::: Study material :::
-- pv_equiv track=rewrite | github.com/Aubinx/TIPE-2021-Error-Correcting-Code | Programmes/TIPE.py | convertisseur_jpeg_vers_binaire
-- ===== SOURCE A (Python) =====
-- def conv_binaire(n):#Convertit un entier naturel de [0,255] en binaire avec la division euclidienne
--     B=[]
--     N=n
--     for i in range(8):
--         r = N%2
--         N = N//2
--         B.append(r)
--     list.reverse(B)
--     return(B)
--
-- def convertisseur_jpeg_vers_binaire(L): #Convertit des listes d'images en format jpeg en liste de listes binaires (un binaire entre 0 et 255 est codé par une liste de 0 et de 1 de longueur 8)
--     hau=len(L)
--     lar=len(L[0])
--     M=[]
--     for i in range(hau):
--         M.append([])
--         for j in range(lar):
--             M[i].append([0,0,0])
--             for k in range(3):
--                 M[i][j][k]=conv_binaire(L[i][j][k])
--     return(M)
-- ===== SOURCE B (Python) =====
-- def conv8(v):
--     # 8-bit big-endian binary representation of v
--     return [v // 2**s % 2 for s in range(7, -1, -1)]
--
-- def convertisseur_jpeg_vers_binaire(L):
--     hau, lar = len(L), len(L[0])
--     return [[[conv8(L[i][j][k]) for k in range(3)]
--              for j in range(lar)]
--             for i in range(hau)]
-- ===== Notes on version B (the rewrite author's own statement) =====
-- stated objective: simpler
-- what changed: Replaces the index-mutating triple loop with placeholder pixels and the append-and-reverse euclidean-division loop by nested comprehensions over the image dimensions mapping a direct bit-extraction formula per channel; Pre_ excludes only the inputs on which A raises IndexError (empty list, a row shorter than the first, a scanned pixel with fewer than 3 channels), where B raises too.
import Mathlib
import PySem

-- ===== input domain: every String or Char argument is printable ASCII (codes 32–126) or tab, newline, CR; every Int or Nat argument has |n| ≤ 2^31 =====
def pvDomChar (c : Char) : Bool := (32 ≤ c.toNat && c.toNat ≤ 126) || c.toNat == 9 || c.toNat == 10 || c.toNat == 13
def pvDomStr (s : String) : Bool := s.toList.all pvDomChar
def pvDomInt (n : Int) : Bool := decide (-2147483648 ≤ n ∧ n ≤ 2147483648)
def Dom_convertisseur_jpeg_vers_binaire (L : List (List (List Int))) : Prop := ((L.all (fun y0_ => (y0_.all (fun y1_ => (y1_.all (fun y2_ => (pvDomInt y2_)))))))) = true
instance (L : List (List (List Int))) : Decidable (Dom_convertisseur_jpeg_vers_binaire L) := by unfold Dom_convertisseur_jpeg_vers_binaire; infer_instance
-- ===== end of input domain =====

-- B replaces the index-mutating triple loop with placeholder pixels and the append-and-reverse
-- division loop by nested comprehensions over the image dimensions and a direct bit-extraction
-- formula (objective: simpler).

-- ===== PORT A =====
def conv_binaire (n : Int) : List Int :=
  let st := (PySem.List.pyRange 0 8 1).foldl (fun (st : List Int × Int) _ =>
    let r := PySem.Int.mod st.2 2
    let N := PySem.Int.floordiv st.2 2
    (st.1 ++ [r], N)) (([] : List Int), n)
  st.1.reverse

def convertisseur_jpeg_vers_binaire (L : List (List (List Int))) : List (List (List (List Int))) :=
  let hau : Int := L.length
  let lar : Int := (PySem.List.pyGetD L 0 []).length   -- len(L[0]); Pre_ guarantees L ≠ []
  (PySem.List.pyRange 0 hau 1).foldl (fun M i =>
    let M := M ++ [([] : List (List (List Int)))]
    (PySem.List.pyRange 0 lar 1).foldl (fun M j =>
      -- Python appends the placeholder [0,0,0], whose int slots Lean's element type cannot hold;
      -- ported as [[],[],[]] — all three slots are overwritten by the k-loop below
      let M := PySem.List.pySetD M i (PySem.List.pyGetD M i [] ++ [[[],[],[]]])
      (PySem.List.pyRange 0 3 1).foldl (fun M k =>
        let row := PySem.List.pyGetD M i []
        let px := PySem.List.pyGetD row j []
        let v := PySem.List.pyGetD (PySem.List.pyGetD (PySem.List.pyGetD L i []) j []) k 0
        PySem.List.pySetD M i (PySem.List.pySetD row j (PySem.List.pySetD px k (conv_binaire v)))) M) M) []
:::
**Directions for this task**: Give an exact reproduction of the lines from the one with "def pvDomInt (n" to the final line of the entries, including both.

**Answer to this task**:
def pvDomInt (n : Int) : Bool := decide (-2147483648 ≤ n ∧ n ≤ 2147483648)
def Dom_convertisseur_jpeg_vers_binaire (L : List (List (List Int))) : Prop := ((L.all (fun y0_ => (y0_.all (fun y1_ => (y1_.all (fun y2_ => (pvDomInt y2_)))))))) = true
instance (L : List (List (List Int))) : Decidable (Dom_convertisseur_jpeg_vers_binaire L) := by unfold Dom_convertisseur_jpeg_vers_binaire; infer_instance
-- ===== end of input domain =====

-- B replaces the index-mutating triple loop with placeholder pixels and the append-and-reverse
-- division loop by nested comprehensions over the image dimensions and a direct bit-extraction
-- formula (objective: simpler).

-- ===== PORT A =====
def conv_binaire (n : Int) : List Int :=
  let st := (PySem.List.pyRange 0 8 1).foldl (fun (st : List Int × Int) _ =>
    let r := PySem.Int.mod st.2 2
    let N := PySem.Int.floordiv st.2 2
    (st.1 ++ [r], N)) (([] : List Int), n)
  st.1.reverse

def convertisseur_jpeg_vers_binaire (L : List (List (List Int))) : List (List (List (List Int))) :=
  let hau : Int := L.length
  let lar : Int := (PySem.List.pyGetD L 0 []).length   -- len(L[0]); Pre_ guarantees L ≠ []
  (PySem.List.pyRange 0 hau 1).foldl (fun M i =>
    let M := M ++ [([] : List (List (List Int)))]
    (PySem.List.pyRange 0 lar 1).foldl (fun M j =>
      -- Python appends the placeholder [0,0,0], whose int slots Lean's element type cannot hold;
      -- ported as [[],[],[]] — all three slots are overwritten by the k-loop below
      let M := PySem.List.pySetD M i (PySem.List.pyGetD M i [] ++ [[[],[],[]]])
      (PySem.List.pyRange 0 3 1).foldl (fun M k =>
        let row := PySem.List.pyGetD M i []
        let px := PySem.List.pyGetD row j []
        let v := PySem.List.pyGetD (PySem.List.pyGetD (PySem.List.pyGetD L i []) j []) k 0
        PySem.List.pySetD M i (PySem.List.pySetD row j (PySem.List.pySetD px k (conv_binaire v)))) M) M) []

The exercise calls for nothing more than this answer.